THE TASK:
Your response should consist of the full data, set down exactly.

Collected data
-- pv_equiv track=rewrite | github.com/SelenayBulut/Hamming_SEC_DED_Code_Simulator | index.py | calculate_hamming
-- ===== SOURCE A (Python) =====
-- def calculate_hamming(data_bits):
--     m = len(data_bits)  # Kullanıcıdan alınan veri bitlerinin sayısı
--     r = 0  # Gereken parite bitlerinin sayısı
--
--     # r değerini bul: 2^r ≥ m + r + 1 olacak şekilde r'yi artır
--     while (2 ** r) < (m + r + 1):
--         r += 1
--
--     # Toplam uzunluk = veri bitleri + parite bitleri + genel parite
--     # 1-index'li liste oluşturuyoruz (0. indeks kullanılmaz)
--     hamming = ['0'] * (m + r + 1)
--
--     j = 0  # Veri bitlerini yerleştirmek için indeks
--     for i in range(1, len(hamming)):
--         # 2'nin kuvveti olan pozisyonlar parite biti olarak ayrılmıştır
--         if i & (i - 1) == 0:
--             continue
--         # Veri bitlerini parite bitleri harici yerlere sırayla yerleştir
--         hamming[i] = data_bits[j]
--         j += 1
--
--     # Her parite biti için kendisine bağlı bitleri kontrol ederek değeri hesapla
--     for i in range(r):
--         parity_pos = 2 ** i  # Parite bitinin bulunduğu pozisyon
--         count = 0
--         for j in range(1, len(hamming)):
--             if j & parity_pos:
--                 count += int(hamming[j])  # İlgili bit '1' ise say
--         hamming[parity_pos] = str(count % 2)  # Tek/çift sayısına göre parite 0 ya da 1 olur
--
--     # Genel parite (overall parity): Tüm bitlerin toplamı tek mi çift mi kontrol et
--     total_ones = sum(int(bit) for bit in hamming[1:])
--     overall_parity = str(total_ones % 2)  # 1'lerin toplamı tekse 1, çiftse 0
--
--     # Parite + veri bitleri + genel parite şeklinde kodu döndür
--     return ''.join(hamming[1:]) + overall_parity
-- ===== SOURCE B (Python) =====
-- def calculate_hamming(data_bits):
--     m = len(data_bits)
--     r = 0
--     while (2 ** r) < (m + r + 1):
--         r += 1
--     n = m + r
--
--     # data bits live at the non-power-of-two positions 1..n, in order
--     positions = [i for i in range(1, n + 1) if i & (i - 1) != 0]
--     pairs = list(zip(positions, (int(b) for b in data_bits)))
--
--     # one accumulation pass over the data bits instead of one rescan per parity bit
--     counts = [0] * r
--     for i, v in pairs:
--         for k in range(r):
--             if (i >> k) & 1:
--                 counts[k] += v
--     parity = [str(c % 2) for c in counts]
--
--     bits = iter(data_bits)
--     pieces = [parity[i.bit_length() - 1] if i & (i - 1) == 0 else next(bits)
--               for i in range(1, n + 1)]
--
--     overall = (sum(c % 2 for c in counts) + sum(v for _, v in pairs)) % 2
--     return ''.join(pieces) + str(overall)
-- ===== Notes on version B (the rewrite author's own statement) =====
-- stated objective: alternative
-- what changed: B never builds or mutates the hamming array: it pairs each data bit (parsed by int() once) with its non-power-of-two position, accumulates all r parity counts in one pass over those pairs instead of rescanning and re-parsing every position for each parity bit, and assembles the output string in a single final pass.
import Mathlib
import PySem

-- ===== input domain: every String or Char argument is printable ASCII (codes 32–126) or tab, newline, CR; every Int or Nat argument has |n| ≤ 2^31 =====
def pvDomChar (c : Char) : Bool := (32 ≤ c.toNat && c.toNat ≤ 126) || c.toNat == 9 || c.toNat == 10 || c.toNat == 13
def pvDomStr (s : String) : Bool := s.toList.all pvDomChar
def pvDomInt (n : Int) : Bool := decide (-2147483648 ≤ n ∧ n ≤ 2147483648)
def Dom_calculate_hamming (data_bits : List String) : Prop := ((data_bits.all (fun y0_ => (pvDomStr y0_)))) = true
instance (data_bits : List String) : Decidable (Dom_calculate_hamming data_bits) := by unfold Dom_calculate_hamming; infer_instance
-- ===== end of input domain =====

-- B replaces A's mutate-an-array-and-rescan-it-per-parity-bit pipeline by one accumulation
-- pass over (position, value) pairs; equivalence of the RETURN value is proved on all inputs
-- whose bits int() accepts (elsewhere the Python A raises ValueError).

-- ===== PORT A =====
-- the 'while (2 ** r) < (m + r + 1): r += 1' loop; fuel m + 2 always suffices (see findR_A_spec)
def findR_A (m : Nat) : Nat → Nat → Nat
  | 0, r => r
  | f + 1, r => if 2 ^ r < m + r + 1 then findR_A m f (r + 1) else r

def calculate_hamming (data_bits : List String) : String :=
  let m := data_bits.length
  let r := findR_A m (m + 2) 0
  let hamming0 : List String := List.replicate (m + r + 1) "0"
  let placed := (List.range' 1 (m + r)).foldl
      (fun (st : List String × Nat) i =>
        if i &&& (i - 1) == 0 then st
        else (st.1.set i (data_bits.getD st.2 "0"), st.2 + 1)) (hamming0, 0)
  let hamming := (List.range r).foldl
      (fun h i =>
        let p := 2 ^ i
        let count := (List.range' 1 (m + r)).foldl
            (fun (c : Int) j => if j &&& p != 0 then c + ((PySem.Int.ofStr? (h.getD j "0")).getD 0) else c) 0
        h.set p (PySem.Int.toStr (PySem.Int.mod count 2))) placed.1
  let total := (hamming.drop 1).foldl (fun (c : Int) s => c + ((PySem.Int.ofStr? s).getD 0)) 0
  PySem.Str.join "" (hamming.drop 1) ++ PySem.Int.toStr (PySem.Int.mod total 2)

-- ===== PORT B =====
def calculate_hamming_alt (data_bits : List String) : String :=
  let m := data_bits.length
  let r := findR_A m (m + 2) 0
  let n := m + r
  let positions := (List.range' 1 n).filter (fun i => i &&& (i - 1) != 0)
  let pairs := positions.zip (data_bits.map (fun b => (PySem.Int.ofStr? b).getD 0))
  let counts := pairs.foldl
      (fun (cs : List Int) iv =>
        (List.range r).foldl
          (fun cs k => if (iv.1 >>> k) &&& 1 == 1 then cs.set k (cs.getD k 0 + iv.2) else cs) cs)
      (List.replicate r 0)
  let parity := counts.map (fun c => PySem.Int.toStr (PySem.Int.mod c 2))
  -- i.bit_length() - 1 of a position i ≥ 1 is Nat.log2 i
  let pieces := ((List.range' 1 n).foldl
      (fun (st : List String × List String) i =>
        if i &&& (i - 1) == 0 then (st.1 ++ [parity.getD (Nat.log2 i) "0"], st.2)
        else (st.1 ++ [st.2.headD "0"], st.2.tail)) ([], data_bits)).1
  let overall := counts.foldl (fun (a : Int) c => a + PySem.Int.mod c 2) 0
      + pairs.foldl (fun (a : Int) iv => a + iv.2) 0
  PySem.Str.join "" pieces ++ PySem.Int.toStr (PySem.Int.mod overall 2)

EXERCISE ANSWER:
-- pv_equiv track=rewrite | github.com/SelenayBulut/Hamming_SEC_DED_Code_Simulator | index.py | calculate_hamming
-- ===== SOURCE A (Python) =====
-- def calculate_hamming(data_bits):
--     m = len(data_bits)  # Kullanıcıdan alınan veri bitlerinin sayısı
--     r = 0  # Gereken parite bitlerinin sayısı
--
--     # r değerini bul: 2^r ≥ m + r + 1 olacak şekilde r'yi artır
--     while (2 ** r) < (m + r + 1):
--         r += 1
--
--     # Toplam uzunluk = veri bitleri + parite bitleri + genel parite
--     # 1-index'li liste oluşturuyoruz (0. indeks kullanılmaz)
--     hamming = ['0'] * (m + r + 1)
--
--     j = 0  # Veri bitlerini yerleştirmek için indeks
--     for i in range(1, len(hamming)):
--         # 2'nin kuvveti olan pozisyonlar parite biti olarak ayrılmıştır
--         if i & (i - 1) == 0:
--             continue
--         # Veri bitlerini parite bitleri harici yerlere sırayla yerleştir
--         hamming[i] = data_bits[j]
--         j += 1
--
--     # Her parite biti için kendisine bağlı bitleri kontrol ederek değeri hesapla
--     for i in range(r):
--         parity_pos = 2 ** i  # Parite bitinin bulunduğu pozisyon
--         count = 0
--         for j in range(1, len(hamming)):
--             if j & parity_pos:
--                 count += int(hamming[j])  # İlgili bit '1' ise say
--         hamming[parity_pos] = str(count % 2)  # Tek/çift sayısına göre parite 0 ya da 1 olur
--
--     # Genel parite (overall parity): Tüm bitlerin toplamı tek mi çift mi kontrol et
--     total_ones = sum(int(bit) for bit in hamming[1:])
--     overall_parity = str(total_ones % 2)  # 1'lerin toplamı tekse 1, çiftse 0
--
--     # Parite + veri bitleri + genel parite şeklinde kodu döndür
--     return ''.join(hamming[1:]) + overall_parity
-- ===== SOURCE B (Python) =====
-- def calculate_hamming(data_bits):
--     m = len(data_bits)
--     r = 0
--     while (2 ** r) < (m + r + 1):
--         r += 1
--     n = m + r
--
--     # data bits live at the non-power-of-two positions 1..n, in order
--     positions = [i for i in range(1, n + 1) if i & (i - 1) != 0]
--     pairs = list(zip(positions, (int(b) for b in data_bits)))
--
--     # one accumulation pass over the data bits instead of one rescan per parity bit
--     counts = [0] * r
--     for i, v in pairs:
--         for k in range(r):
--             if (i >> k) & 1:
--                 counts[k] += v
--     parity = [str(c % 2) for c in counts]
--
--     bits = iter(data_bits)
--     pieces = [parity[i.bit_length() - 1] if i & (i - 1) == 0 else next(bits)
--               for i in range(1, n + 1)]
--
--     overall = (sum(c % 2 for c in counts) + sum(v for _, v in pairs)) % 2
--     return ''.join(pieces) + str(overall)
-- ===== Notes on version B (the rewrite author's own statement) =====
-- stated objective: alternative
-- what changed: B never builds or mutates the hamming array: it pairs each data bit (parsed by int() once) with its non-power-of-two position, accumulates all r parity counts in one pass over those pairs instead of rescanning and re-parsing every position for each parity bit, and assembles the output string in a single final pass.
import Mathlib
import PySem

-- ===== input domain: every String or Char argument is printable ASCII (codes 32–126) or tab, newline, CR; every Int or Nat argument has |n| ≤ 2^31 =====
def pvDomChar (c : Char) : Bool := (32 ≤ c.toNat && c.toNat ≤ 126) || c.toNat == 9 || c.toNat == 10 || c.toNat == 13
def pvDomStr (s : String) : Bool := s.toList.all pvDomChar
def pvDomInt (n : Int) : Bool := decide (-2147483648 ≤ n ∧ n ≤ 2147483648)
def Dom_calculate_hamming (data_bits : List String) : Prop := ((data_bits.all (fun y0_ => (pvDomStr y0_)))) = true
instance (data_bits : List String) : Decidable (Dom_calculate_hamming data_bits) := by unfold Dom_calculate_hamming; infer_instance
-- ===== end of input domain =====

-- B replaces A's mutate-an-array-and-rescan-it-per-parity-bit pipeline by one accumulation
-- pass over (position, value) pairs; equivalence of the RETURN value is proved on all inputs
-- whose bits int() accepts (elsewhere the Python A raises ValueError).

-- ===== PORT A =====
-- the 'while (2 ** r) < (m + r + 1): r += 1' loop; fuel m + 2 always suffices (see findR_A_spec)
def findR_A (m : Nat) : Nat → Nat → Nat
  | 0, r => r
  | f + 1, r => if 2 ^ r < m + r + 1 then findR_A m f (r + 1) else r

def calculate_hamming (data_bits : List String) : String :=
  let m := data_bits.length
  let r := findR_A m (m + 2) 0
  let hamming0 : List String := List.replicate (m + r + 1) "0"
  let placed := (List.range' 1 (m + r)).foldl
      (fun (st : List String × Nat) i =>
        if i &&& (i - 1) == 0 then st
        else (st.1.set i (data_bits.getD st.2 "0"), st.2 + 1)) (hamming0, 0)
  let hamming := (List.range r).foldl
      (fun h i =>
        let p := 2 ^ i
        let count := (List.range' 1 (m + r)).foldl
            (fun (c : Int) j => if j &&& p != 0 then c + ((PySem.Int.ofStr? (h.getD j "0")).getD 0) else c) 0
        h.set p (PySem.Int.toStr (PySem.Int.mod count 2))) placed.1
  let total := (hamming.drop 1).foldl (fun (c : Int) s => c + ((PySem.Int.ofStr? s).getD 0)) 0
  PySem.Str.join "" (hamming.drop 1) ++ PySem.Int.toStr (PySem.Int.mod total 2)

-- ===== PORT B =====
def calculate_hamming_alt (data_bits : List String) : String :=
  let m := data_bits.length
  let r := findR_A m (m + 2) 0
  let n := m + r
  let positions := (List.range' 1 n).filter (fun i => i &&& (i - 1) != 0)
  let pairs := positions.zip (data_bits.map (fun b => (PySem.Int.ofStr? b).getD 0))
  let counts := pairs.foldl
      (fun (cs : List Int) iv =>
        (List.range r).foldl
          (fun cs k => if (iv.1 >>> k) &&& 1 == 1 then cs.set k (cs.getD k 0 + iv.2) else cs) cs)
      (List.replicate r 0)
  let parity := counts.map (fun c => PySem.Int.toStr (PySem.Int.mod c 2))
  -- i.bit_length() - 1 of a position i ≥ 1 is Nat.log2 i
  let pieces := ((List.range' 1 n).foldl
      (fun (st : List String × List String) i =>
        if i &&& (i - 1) == 0 then (st.1 ++ [parity.getD (Nat.log2 i) "0"], st.2)
        else (st.1 ++ [st.2.headD "0"], st.2.tail)) ([], data_bits)).1
  let overall := counts.foldl (fun (a : Int) c => a + PySem.Int.mod c 2) 0
      + pairs.foldl (fun (a : Int) iv => a + iv.2) 0
  PySem.Str.join "" pieces ++ PySem.Int.toStr (PySem.Int.mod overall 2)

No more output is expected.